President Obama is not the first American president to be confronted by provocations and military actions from Moscow. All 12 presidents since World War II have faced such challenges. But Obama is one of the first to have a broad range of potentially biting nonmilitary responses to employ—a measure of how much Russia has been integrated into the world’s financial system since the fall of the Berlin Wall and the end of the Cold War.
It is why American policymakers are so convinced that Russian President Vladimir Putin has miscalculated by dispatching troops to Crimea. And why you hear over and over again from the White House and State Department that Putin does not seem to understand the interconnectedness of the 21st-century world.
“What we see here are distinctly 19th- and 20th-century decisions made by President Putin to address problems, deploying military forces rather than negotiating,” says a senior administration official, speaking on background. “But what he needs to understand is that in terms of his economy, he lives in the 21st-century world, an interdependent world.”
The official added pointedly: “You may have noticed his economy is not in the greatest of shape. The ruble has taken a significant hit…. He depends on good trade relations with all of us, notably with Europe. And it is going to be very difficult for him to maintain those good relations with the outside world while he is using his military forces to threaten and intimidate a neighbor.” Another senior administration official, noting that the ruble has fallen 8.3 percent so far this year, calls the Russian economy “really quite vulnerable” because of its integration in global markets.
That vulnerability is a relatively new state of affairs for Moscow. “The Soviet Union was economically isolated. It did not participate in global trade to any significant degree,” says Jeffrey Mankoff, a former adviser to the State Department on Russia and now deputy director of the Russia and Eurasia Program at the Center for Strategic and International Studies. “It had an unconvertible currency. And certainly the level of trade and investment flows between the Soviet Union and the West was extremely limited. Today, that is obviously different.”
Indeed, it was a matter of great frustration to many Cold War presidents that their nonmilitary options for addressing Soviet aggression were so few. When the USSR invaded Hungary in 1956, Dwight Eisenhower did little more than complain to the United Nations. When Soviet troops crushed the Prague Spring in Czechoslovakia in 1968, Lyndon Johnson, similarly, went to the U.N. Neither was willing to risk a broader war to halt the Soviet invasions. John Kennedy made the same calculation when the Berlin Wall went up in 1961. As did Ronald Reagan in September 1983, when the Soviets shot down an unarmed South Korean civilian plane that had veered into their airspace. Reagan proclaimed it a “crime against humanity” and an “act of barbarism.” But his actions were weak when contrasted with his words. All Reagan did was cancel an agreement on cooperation on transportation and reaffirm an existing ban on any landings in the United States by the Soviet airline Aeroflot.
The dynamic began to change when the Cold War ended and Russia could no longer keep its trading within the former Comintern countries of the Eastern Bloc.
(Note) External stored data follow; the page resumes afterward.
-- pv_equiv track=rewrite | github.com/jjacisin/Mod_1_project | dash_package/dash_queries.py | setList1Count
-- ===== SOURCE A (Python) =====
-- def setList1Count(inputList):
--     newDatDict = dict()
--     cleanedList = [i for i in inputList if i]
--     listKeys = sorted(list(set(cleanedList)))
--
--     #'Initialize '
--     for a in listKeys:
--         newDatDict[a] = 0
--         #'Fill'
--         for b in inputList:
--             if a == b:
--                 newDatDict[a] += 1
--
--     return newDatDict
-- ===== SOURCE B (Python) =====
-- def setList1Count(inputList):
--     # Sort the truthy elements once, then count runs of equal elements in a
--     # single grouped pass; keys come out in sorted order, exactly like A's
--     # sorted(set(...)) with a per-key rescan.
--     sortedList = sorted(i for i in inputList if i)
--     result = {}
--     if not sortedList:
--         return result
--     key = sortedList[0]
--     count = 1
--     for x in sortedList[1:]:
--         if x == key:
--             count += 1
--         else:
--             result[key] = count
--             key = x
--             count = 1
--     result[key] = count
--     return result
-- ===== Notes on version B (the rewrite author's own statement) =====
-- stated objective: faster
-- what changed: Instead of rescanning the whole input list once per distinct key, B sorts the truthy elements once and emits (key, run length) pairs in a single grouped pass over the sorted list.
import Mathlib
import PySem

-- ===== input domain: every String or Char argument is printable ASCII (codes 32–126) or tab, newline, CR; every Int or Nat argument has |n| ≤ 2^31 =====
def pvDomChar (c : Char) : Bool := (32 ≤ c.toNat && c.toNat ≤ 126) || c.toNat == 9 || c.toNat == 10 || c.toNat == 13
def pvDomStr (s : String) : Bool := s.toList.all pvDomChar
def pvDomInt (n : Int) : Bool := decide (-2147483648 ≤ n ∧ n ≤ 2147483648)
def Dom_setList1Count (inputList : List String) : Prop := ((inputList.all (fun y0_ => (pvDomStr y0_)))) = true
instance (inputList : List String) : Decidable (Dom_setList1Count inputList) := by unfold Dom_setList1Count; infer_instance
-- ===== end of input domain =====

-- B sorts the truthy elements once and counts runs in one grouped pass instead of
-- rescanning the whole input list once per distinct key.

-- ===== PORT A =====
def setList1Count (inputList : List String) : List (String × Int) :=
  let cleanedList := inputList.filter (fun i => !(i == ""))
  let listKeys := PySem.List.sorted (PySem.Set.ofList cleanedList) (fun a => a)
  let d := listKeys.foldl (fun d a =>
      inputList.foldl (fun d b => if a == b then d.modify a 0 (· + 1) else d)
        (d.insert a 0))
    (PySem.Dict.empty : PySem.Dict String Int)
  d.items

-- ===== PORT B =====
-- the run-counting loop of Source B: current key and its running count
def altRuns : List String → String → Int → List (String × Int)
  | [], key, count => [(key, count)]
  | x :: xs, key, count =>
      if x == key then altRuns xs key (count + 1)
      else (key, count) :: altRuns xs x 1

def setList1Count_alt (inputList : List String) : List (String × Int) :=
  let sortedList := PySem.List.sorted (inputList.filter (fun i => !(i == ""))) (fun a => a)
  match sortedList with
  | [] => []
  | x :: xs => altRuns xs x 1

-- ===== PRECONDITION & SPEC =====
def Spec_setList1Count (inputList : List String) (out : List (String × Int)) : Prop := out = setList1Count_alt inputList
instance (inputList : List String) (out : List (String × Int)) : Decidable (Spec_setList1Count inputList out) := by unfold Spec_setList1Count; infer_instance

-- ===== CLAIM (what is proved, stated in full; the proofs are below) =====
def Claim_equal_setList1Count : Prop := ∀ (inputList : List String), Dom_setList1Count inputList → Spec_setList1Count inputList (setList1Count inputList)

-- ===== LEMMAS AND PROOFS =====

-- A's inner loop over inputList: starting from d with key a just set to c, it ends with a ↦ c + count
lemma inner_loop (l : List String) (a : String) (d : PySem.Dict String Int) (c : Int) :
    l.foldl (fun d b => if a == b then d.modify a 0 (· + 1) else d) (d.insert a c)
      = d.insert a (c + (l.count a : Int)) := by
  induction l generalizing c with
  | nil => simp
  | cons b l ih =>
    by_cases hb : a = b
    · subst hb
      have hm : (d.insert a c).modify a 0 (· + 1) = d.insert a (c + 1) := by
        simp [PySem.Dict.modify, PySem.Dict.getD_insert_self, PySem.Dict.insert_insert_self]
      simp only [List.foldl, beq_self_eq_true, if_pos, hm, ih, List.count_cons]
      congr 1
      push_cast
      ring
    · have hb' : (a == b) = false := by simp [hb]
      have hb'' : (b == a) = false := by simp [Ne.symm hb]
      rw [List.foldl_cons, if_neg (by simp [hb'])]
      rw [ih, List.count_cons, hb'']
      simp

lemma discard_of_not_mem (k : String) (l : List String) (h : k ∉ l) :
    PySem.Set.discard l k = l := by
  simp only [PySem.Set.discard]
  apply List.filter_eq_self.mpr
  intro x hx
  simp only [Bool.not_eq_eq_eq_not, Bool.not_true, beq_eq_false_iff_ne, ne_eq]
  exact fun he => h (he ▸ hx)

lemma discard_cons_self (x : String) (s : List String) :
    PySem.Set.discard (x :: s) x = PySem.Set.discard s x := by
  simp [PySem.Set.discard]

lemma discard_discard_self (x : String) (s : List String) :
    PySem.Set.discard (PySem.Set.discard s x) x = PySem.Set.discard s x := by
  simp [PySem.Set.discard, List.filter_filter]

lemma mem_discard_ne {a x : String} {s : List String}
    (h : a ∈ PySem.Set.discard s x) : a ∈ s ∧ a ≠ x := by
  simpa [PySem.Set.discard, List.mem_filter] using h

-- Set.ofList is a sublist of its input (first occurrences, in order)
lemma ofList_sublist (xs : List String) : List.Sublist (PySem.Set.ofList xs) xs := by
  induction xs with
  | nil => simp [PySem.Set.ofList_nil]
  | cons x xs ih =>
    rw [PySem.Set.ofList_cons]
    refine List.Sublist.cons₂ x (List.Sublist.trans ?_ ih)
    simp only [PySem.Set.discard]
    exact List.filter_sublist

-- B's run loop on a sorted tail yields each distinct key once, with its count
lemma altRuns_spec (xs : List String) (k : String) (c : Int)
    (h : (k :: xs).Pairwise (· ≤ ·)) :
    altRuns xs k c
      = (k, c + (xs.count k : Int)) ::
        (PySem.Set.discard (PySem.Set.ofList xs) k).map (fun a => (a, (xs.count a : Int))) := by
  induction xs generalizing k c with
  | nil => simp [altRuns, PySem.Set.ofList_nil, PySem.Set.discard]
  | cons x xs ih =>
    rw [List.pairwise_cons] at h
    obtain ⟨hk, hx⟩ := h
    by_cases hxk : x = k
    · subst hxk
      rw [show altRuns (x :: xs) x c = altRuns xs x (c + 1) by simp [altRuns]]
      rw [ih x (c + 1) hx]
      rw [PySem.Set.ofList_cons, discard_cons_self, discard_discard_self]
      congr 1
      · simp only [List.count_cons_self, Prod.mk.injEq, true_and]; push_cast; ring
      · apply List.map_congr_left
        intro a ha
        have := mem_discard_ne ha
        rw [List.count_cons_of_ne (Ne.symm this.2)]
    · have hxkb : (x == k) = false := by simp [hxk]
      have hkx : k < x := lt_of_le_of_ne (hk x (List.mem_cons_self)) (Ne.symm hxk)
      have hknot : k ∉ x :: xs := by
        intro hmem
        rcases List.mem_cons.mp hmem with he | hmem'
        · exact hxk he.symm
        · have hxa : x ≤ k := (List.pairwise_cons.mp hx).1 k hmem'
          exact absurd (lt_of_lt_of_le hkx hxa) (lt_irrefl k)
      rw [show altRuns (x :: xs) k c = (k, c) :: altRuns xs x 1 by simp [altRuns, hxkb]]
      rw [ih x 1 hx]
      rw [discard_of_not_mem k _ (fun hm => hknot ((PySem.Set.mem_ofList _ _).mp hm))]
      rw [PySem.Set.ofList_cons]
      rw [List.count_eq_zero.mpr hknot]
      simp only [List.map_cons]
      congr 1
      · norm_num
      congr 1
      · simp only [List.count_cons_self, Prod.mk.injEq, true_and]; push_cast; ring
      · apply List.map_congr_left
        intro a ha
        have := mem_discard_ne ha
        rw [List.count_cons_of_ne (Ne.symm this.2)]

-- sorting then deduplicating = deduplicating then sorting
lemma sorted_ofList_comm (l : List String) :
    PySem.List.sorted (PySem.Set.ofList l) (fun a => a)
      = PySem.Set.ofList (PySem.List.sorted l (fun a => a)) := by
  apply PySem.List.sorted_eq_of_perm_of_pairwise_lt
  · apply (List.perm_ext_iff_of_nodup (PySem.Set.nodup_ofList _) (PySem.Set.nodup_ofList _)).mpr
    intro a
    rw [PySem.Set.mem_ofList, PySem.Set.mem_ofList,
      (PySem.List.sorted_perm l (fun a => a) false).mem_iff]
  · have hle : List.Pairwise (fun a b : String => a ≤ b)
        (PySem.Set.ofList (PySem.List.sorted l (fun a => a))) :=
      (PySem.List.sorted_pairwise l (fun a => a)).sublist (ofList_sublist _)
    have hne := PySem.Set.nodup_ofList (PySem.List.sorted l (fun a => a))
    exact (hle.and hne).imp (fun h => lt_of_le_of_ne h.1 h.2)

-- A's items are the sorted distinct truthy keys paired with their counts over inputList
lemma a_items (inputList : List String) :
    setList1Count inputList
      = (PySem.Set.ofList (PySem.List.sorted (inputList.filter (fun i => !(i == ""))) (fun a => a))).map
          (fun a => (a, (inputList.count a : Int))) := by
  unfold setList1Count
  dsimp only
  rw [show (fun (d : PySem.Dict String Int) (a : String) =>
        inputList.foldl (fun d b => if a == b then d.modify a 0 (· + 1) else d) (d.insert a 0))
      = fun d a => d.insert a ((inputList.count a : Int)) from by
    funext d a; rw [inner_loop]; norm_num]
  rw [sorted_ofList_comm]
  have := PySem.Dict.items_foldl_insert_fresh
      (l := PySem.Set.ofList (PySem.List.sorted (inputList.filter (fun i => !(i == ""))) (fun a => a)))
      (k := fun a => a) (v := fun a => (inputList.count a : Int))
      (d := (PySem.Dict.empty : PySem.Dict String Int))
      (by intro a _; exact PySem.Dict.contains_empty _)
      (by simpa using PySem.Set.nodup_ofList _)
  simp [PySem.Dict.empty] at this
  exact this

-- a key appearing in the sorted cleaned list is truthy, so its count there equals its count in inputList
lemma count_transfer (inputList : List String) (a : String)
    (ha : a ∈ PySem.List.sorted (inputList.filter (fun i => !(i == ""))) (fun a => a)) :
    (PySem.List.sorted (inputList.filter (fun i => !(i == ""))) (fun a => a)).count a
      = inputList.count a := by
  rw [(PySem.List.sorted_perm (inputList.filter (fun i => !(i == ""))) (fun a => a) false).count_eq]
  apply List.count_filter
  exact (List.mem_filter.mp
    ((PySem.List.sorted_perm (inputList.filter (fun i => !(i == ""))) (fun a => a) false).mem_iff.mp ha)).2

lemma a_eq_b (inputList : List String) : setList1Count inputList = setList1Count_alt inputList := by
  rw [a_items]
  unfold setList1Count_alt
  dsimp only
  have hp0 := PySem.List.sorted_pairwise (inputList.filter (fun i => !(i == ""))) (fun a : String => a)
  have hc := count_transfer inputList
  generalize hgen : PySem.List.sorted (inputList.filter (fun i => !(i == ""))) (fun a => a) = s at hp0 hc ⊢
  cases s with
  | nil => simp [PySem.Set.ofList_nil]
  | cons x xs =>
    dsimp only
    rw [altRuns_spec xs x 1 hp0]
    rw [PySem.Set.ofList_cons, List.map_cons]
    congr 1
    · rw [← hc x List.mem_cons_self, List.count_cons_self]
      simp only [Prod.mk.injEq, true_and]
      push_cast; ring
    · apply List.map_congr_left
      intro a ha
      obtain ⟨hmem, hne⟩ := mem_discard_ne ha
      have hmem' : a ∈ x :: xs := List.mem_cons_of_mem _ ((PySem.Set.mem_ofList _ _).mp hmem)
      rw [← hc a hmem', List.count_cons_of_ne (Ne.symm hne)]

-- ===== VERDICT (by name: the statement is the Claim_ definition above) =====
theorem setList1Count_spec : Claim_equal_setList1Count := by
  intro inputList _
  unfold Spec_setList1Count
  exact a_eq_b inputList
Starting in 1989, Moscow desperately wanted to turn the G-7 into the G-8, and the message from the West was that the price of admission included shifts toward genuine democracy and economic integration. Reforms began. And by 1991, the annual allied summits were being called “G-7 Plus One.” At the Denver summit in 1997, Russia was rewarded for joining the Paris Club of creditor nations with full membership in what then became the G-8.
That gave George W. Bush new options in 2008, when Russia invaded parts of Georgia. He chose not to use any that would hurt Moscow, instead sending humanitarian aid to Georgia and suspending NATO military contacts with Russia and a pending civilian nuclear agreement. But even with this restrained response, the Russian economy shrank by 8 percent between 2008 and 2009, taking a hit far worse than the rest of the world suffered that year. “A lot of Russian officials and members of the elite were caught off guard by just how vulnerable to global financial pressures they actually were,” Mankoff told National Journal.
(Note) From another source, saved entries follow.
-- pv_equiv track=rewrite | github.com/CarlAGNicholson/greening-the-spark | gts_lib/gts_maths.py | vnegative2DArray
-- ===== SOURCE A (Python) =====
-- import copy
--
-- def vnegative2DArray(array1):
--     '''Checks to see if any negative values in each column, returns list of booleans.'''
--     vnegative = copy.copy(array1[0])
--     for i in range(len(vnegative)):
--         vnegative[i] = False
--     for row in array1:
--         for i in range(len(row)):
--             if (row[i]) < 0:
--                 vnegative[i] = True
--     return vnegative
-- ===== SOURCE B (Python) =====
-- def vnegative2DArray(array1):
--     '''Checks to see if any negative values in each column, returns list of booleans.'''
--     return [any(row[j] < 0 for row in array1 if j < len(row))
--             for j in range(len(array1[0]))]
-- ===== Notes on version B (the rewrite author's own statement) =====
-- stated objective: idiomatic
-- what changed: Row-major double loop mutating a pre-initialized boolean accumulator replaced by a column-major comprehension using short-circuiting any() per column; Pre_ excludes only the inputs where A raises IndexError (empty array, or a negative entry at a column index >= len(array1[0])).
import Mathlib
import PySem

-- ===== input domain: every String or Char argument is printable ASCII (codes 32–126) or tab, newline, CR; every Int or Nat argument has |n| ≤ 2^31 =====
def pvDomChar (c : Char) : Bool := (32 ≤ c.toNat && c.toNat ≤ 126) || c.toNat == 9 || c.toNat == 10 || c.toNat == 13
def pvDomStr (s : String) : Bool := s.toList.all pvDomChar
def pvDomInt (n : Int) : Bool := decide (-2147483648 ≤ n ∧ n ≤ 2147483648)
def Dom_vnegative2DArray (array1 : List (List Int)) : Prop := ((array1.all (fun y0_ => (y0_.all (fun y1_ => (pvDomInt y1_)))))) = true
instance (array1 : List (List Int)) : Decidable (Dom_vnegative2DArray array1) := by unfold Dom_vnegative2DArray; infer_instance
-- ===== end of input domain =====

-- B replaces A's row-major mutation of a boolean accumulator by an idiomatic column-major any() comprehension.


-- ===== PORT A =====
-- inner loop: for i in range(len(row)): if row[i] < 0: vnegative[i] = True
-- (Pre_ guarantees any index written is < len(vnegative); List.set is used for the write)
def vnegSetRow (v : List Bool) (row : List Int) : List Bool :=
  (List.range row.length).foldl (fun v i => if row.getD i 0 < 0 then v.set i true else v) v

-- copy.copy(array1[0]) followed by the first loop overwriting every slot with False:
-- in Lean the accumulator is typed List Bool, so the copy-then-overwrite is the map to false.
def vnegative2DArray (array1 : List (List Int)) : List Bool :=
  let vnegative := (array1.headD []).map (fun _ => false)
  array1.foldl vnegSetRow vnegative

-- ===== PORT B =====
-- [any(row[j] < 0 for row in array1 if j < len(row)) for j in range(len(array1[0]))]
def vnegative2DArray_alt (array1 : List (List Int)) : List Bool :=
  (List.range (array1.headD []).length).map
    (fun j => array1.any (fun row => decide (j < row.length) && decide (row.getD j 0 < 0)))

-- ===== PRECONDITION & SPEC =====
-- Pre_ excludes exactly the inputs where Python A raises IndexError: the empty array,
-- and arrays with a negative entry at a column index ≥ len(array1[0]).
def Pre_vnegative2DArray (array1 : List (List Int)) : Prop :=
  array1 ≠ [] ∧ ∀ row ∈ array1, ∀ x ∈ row.drop (array1.headD []).length, 0 ≤ x
instance (array1 : List (List Int)) : Decidable (Pre_vnegative2DArray array1) := by
  unfold Pre_vnegative2DArray; infer_instance

def pvWitness_vnegative2DArray : List (List Int) := [[1, -2], [-3, 4]]

def Spec_vnegative2DArray (array1 : List (List Int)) (out : List Bool) : Prop := out = vnegative2DArray_alt array1
instance (array1 : List (List Int)) (out : List Bool) : Decidable (Spec_vnegative2DArray array1 out) := by unfold Spec_vnegative2DArray; infer_instance

-- ===== CLAIM (what is proved, stated in full; the proofs are below) =====
def Claim_equal_vnegative2DArray : Prop := ∀ (array1 : List (List Int)), Dom_vnegative2DArray array1 → Pre_vnegative2DArray array1 → Spec_vnegative2DArray array1 (vnegative2DArray array1)

-- ===== LEMMAS AND PROOFS =====

theorem foldl_set_length (row : List Int) (l : List Nat) (v : List Bool) :
    (l.foldl (fun v i => if row.getD i 0 < 0 then v.set i true else v) v).length = v.length := by
  induction l generalizing v with
  | nil => rfl
  | cons i is ih =>
    simp only [List.foldl_cons]
    rw [ih]
    split <;> simp

theorem vnegSetRow_length (v : List Bool) (row : List Int) :
    (vnegSetRow v row).length = v.length := foldl_set_length row _ v

theorem range_foldl_getD (row : List Int) (m : Nat) (v : List Bool) (j : Nat) (hj : j < v.length) :
    ((List.range m).foldl (fun v i => if row.getD i 0 < 0 then v.set i true else v) v).getD j false
      = (v.getD j false || (decide (j < m) && decide (row.getD j 0 < 0))) := by
  induction m generalizing v with
  | zero => simp
  | succ m ih =>
    rw [List.range_succ, List.foldl_append, List.foldl_cons, List.foldl_nil]
    by_cases hlt : row.getD m 0 < 0
    · simp only [hlt, if_pos]
      have hlen := foldl_set_length row (List.range m) v
      by_cases hjm : j = m
      · subst hjm
        rw [decide_eq_true hlt, decide_eq_true (Nat.lt_succ_self j), Bool.true_and, Bool.or_true]
        rw [List.getD_eq_getElem?_getD, List.getElem?_set_self (by omega), Option.getD_some]
      · rw [List.getD_eq_getElem?_getD, List.getElem?_set_ne (by omega),
            ← List.getD_eq_getElem?_getD, ih v hj]
        have he : decide (j < m + 1) = decide (j < m) := by
          rw [decide_eq_decide]; omega
        rw [he]
    · simp only [hlt, if_false]
      rw [ih v hj]
      by_cases hjm : j = m
      · subst hjm
        rw [decide_eq_false hlt, Bool.and_false, Bool.and_false]
      · have he : decide (j < m + 1) = decide (j < m) := by
          rw [decide_eq_decide]; omega
        rw [he]

theorem foldl_rows_getD (rows : List (List Int)) (v : List Bool) (j : Nat) (hj : j < v.length) :
    (rows.foldl vnegSetRow v).getD j false
      = (v.getD j false || rows.any (fun row => decide (j < row.length) && decide (row.getD j 0 < 0))) := by
  induction rows generalizing v with
  | nil => simp
  | cons r rs ih =>
    simp only [List.foldl_cons, List.any_cons]
    rw [ih (vnegSetRow v r) (by rw [vnegSetRow_length]; exact hj)]
    unfold vnegSetRow
    rw [range_foldl_getD r r.length v j hj]
    simp [Bool.or_assoc]

theorem foldl_rows_length (rows : List (List Int)) (v : List Bool) :
    (rows.foldl vnegSetRow v).length = v.length := by
  induction rows generalizing v with
  | nil => rfl
  | cons r rs ih => simp only [List.foldl_cons]; rw [ih, vnegSetRow_length]

-- ===== VERDICT (by name: the statement is the Claim_ definition above) =====
theorem vnegative2DArray_spec : Claim_equal_vnegative2DArray := by
  intro array1 _ _
  unfold Spec_vnegative2DArray vnegative2DArray vnegative2DArray_alt
  apply List.ext_getElem
  · rw [foldl_rows_length]; simp
  · intro i h1 h2
    have hv : i < ((array1.headD []).map (fun _ => false)).length := by
      rw [List.length_map]; simpa using h2
    rw [← List.getD_eq_getElem _ false h1, ← List.getD_eq_getElem _ false h2]
    rw [foldl_rows_getD _ _ _ hv]
    have hfalse : ((array1.headD []).map (fun _ => false)).getD i false = false := by
      rw [List.getD_eq_getElem?_getD, List.getElem?_map]
      cases (array1.headD [])[i]? <;> rfl
    rw [hfalse, Bool.false_or]
    simp only [List.getD_eq_getElem?_getD, List.getElem?_map]
    rw [List.getElem?_range (by simpa using h2)]
    simp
Six years later, Obama has even more options. Because most of the Russian elite and the oligarchs shelter their money in European banks, sanctions could target them, including freezing their assets and blocking their travel. Indeed, the first sanctions announced Thursday affected visas. Trade, energy, and military cooperation also could be curtailed. And, after all their struggles to join the G-8, the Russians may be pretty lonely at this year’s summit in June if Obama and other Western allies boycott the meetings in Sochi.
But U.S. policymakers may find that some things haven’t changed since the 19th century. Although Moscow may be more conscious of its economic vulnerability than it once was, it is still driven primarily by what it views as Russia’s national interests. Historically, Russians have seen Ukraine as far more important than Georgia—and they were willing to take the economic hit for their incursion there. Additionally, they can usually count on European leaders being reluctant to follow Washington’s lead on sanctions, because European countries are more vulnerable than the United States to Russian sanctions against them.
So, for now, American officials are advising patience, insisting that time is not on Russia’s side. “With time, they will find themselves further isolated from the international institutions, [and] there will be a further impact on their economy,” says one senior administration official. But, he adds, “that is going to take a little while for them to see.”